Five (or six) lessons from the Crosstown Clash … and the story about the actual writing about it, too.
Author’s Note: Later today (Saturday) I’ll be writing another column for Sunday distribution, probably about the College Football Playoff, though SMU is doing my point no favors at the moment. This, though, is from last night, where I got to jump back into my old role as a high school writer, turning out a column from Crosstown Clash basketball, Norman High boys and girls at Norman North. I was hoping to come up with 800 great words from the event, a task made more difficult by the boys game going overtime after the girls game ran a tad long. My deadline was 11 p.m. with the boys game maybe ending at 9:40?
I don’t often, but I created a format for the column I thought would speed it along while also telling the stories of both games, by telling six very different smaller stories from both games. I had 950 words by 10:42, giving me time to read it once carefully for 12 minutes and a second time quickly for four minutes, shaving it down about 120 words along the way. I think I sent it at 10:58.

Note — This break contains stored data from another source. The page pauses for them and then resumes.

-- B scans the MAP instead of the path: it normalizes the whole path once, records the set of
-- normalized segment-boundary offsets, tests each map key by offset membership + endswith, and
-- keeps the longest matching key — instead of A's per-suffix re-join/re-normalize/dict-probe.

-- ===== PORT A =====
-- norm(s) = "".join(c.lower() for c in s if not c.isspace())   (shared verbatim by Source A and Source B)
def pvNorm (cs : List Char) : List Char :=
  PySem.Chars.join [] (((cs.filter (fun c => !PySem.Chars.isspace c)).map (fun c => PySem.Chars.lower [c])))

-- the for-i-in-range loop of A, with early return on a dict hit
def pvLoopA (parts : List (List Char)) (d : List (String × String)) : List Int → Option String
  | [] => none
  | i :: is =>
    let candidate := PySem.Chars.join ['\\'] (PySem.List.slice parts (some i) none)
    let k := pvNorm candidate
    if d.any (fun q => q.1.toList == k) then
      (d.find? (fun q => q.1.toList == k)).map (·.2)
    else pvLoopA parts d is

def resolve_newrel_for_repo_rel (rel_under_root : String) (path_norm_to_newrel : List (String × String)) : Option String :=
  let rel_s := PySem.Chars.replace rel_under_root.toList ['/'] ['\\']
  let parts := PySem.Chars.splitOn rel_s ['\\']
  pvLoopA parts path_norm_to_newrel (PySem.List.pyRange 0 (parts.length : Int) 1)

I’m not going to read it again now.
If errors got through, you’ll see them here, because such is the nature of deadline writing in an age of very little copy editing in the midst of a difficult print media landscape.
So, I hope you enjoy the story and I hope you’ve enjoyed the story about the story.
“It never disappoints.”
So said Norman schools athletics director T.D. O’Hara on his way out of the North Gym Friday night and he couldn’t have been the only one.
Norman High claimed a very good girls contest 69-56 and the Tiger boys won, too, 53-52, though it took a four-minute overtime session to conclude
I think I can summarize it all well enough not with that old “five things” trope, but “five lessons” instead.
Maybe it will catch on.
1) Get help if you can.
Get it because often you can’t win, prevail, or just finish the task at hand without it and doesn’t Keeley Parks know it.
Parks, you may know, is the state’s top hoops prospect, who just signed with Kansas, making Jayhawk hearts swoon because it’s not every day you pick up a top-20 national prospect, who’s about to break the great Stacey Hansmeyer’s program points mark.
But that’s who Parks is and Friday night she finished with 21 points and 10 rebounds, yet led her team in only one of the categories because Halyn Browning, a senior point guard who who came over from Luther, netted 26 points, 19 in the first half alone.
“I’m not the only one who has to bring [the ball] up all the time, her passing was amazing and we have a good connection,” Parks said.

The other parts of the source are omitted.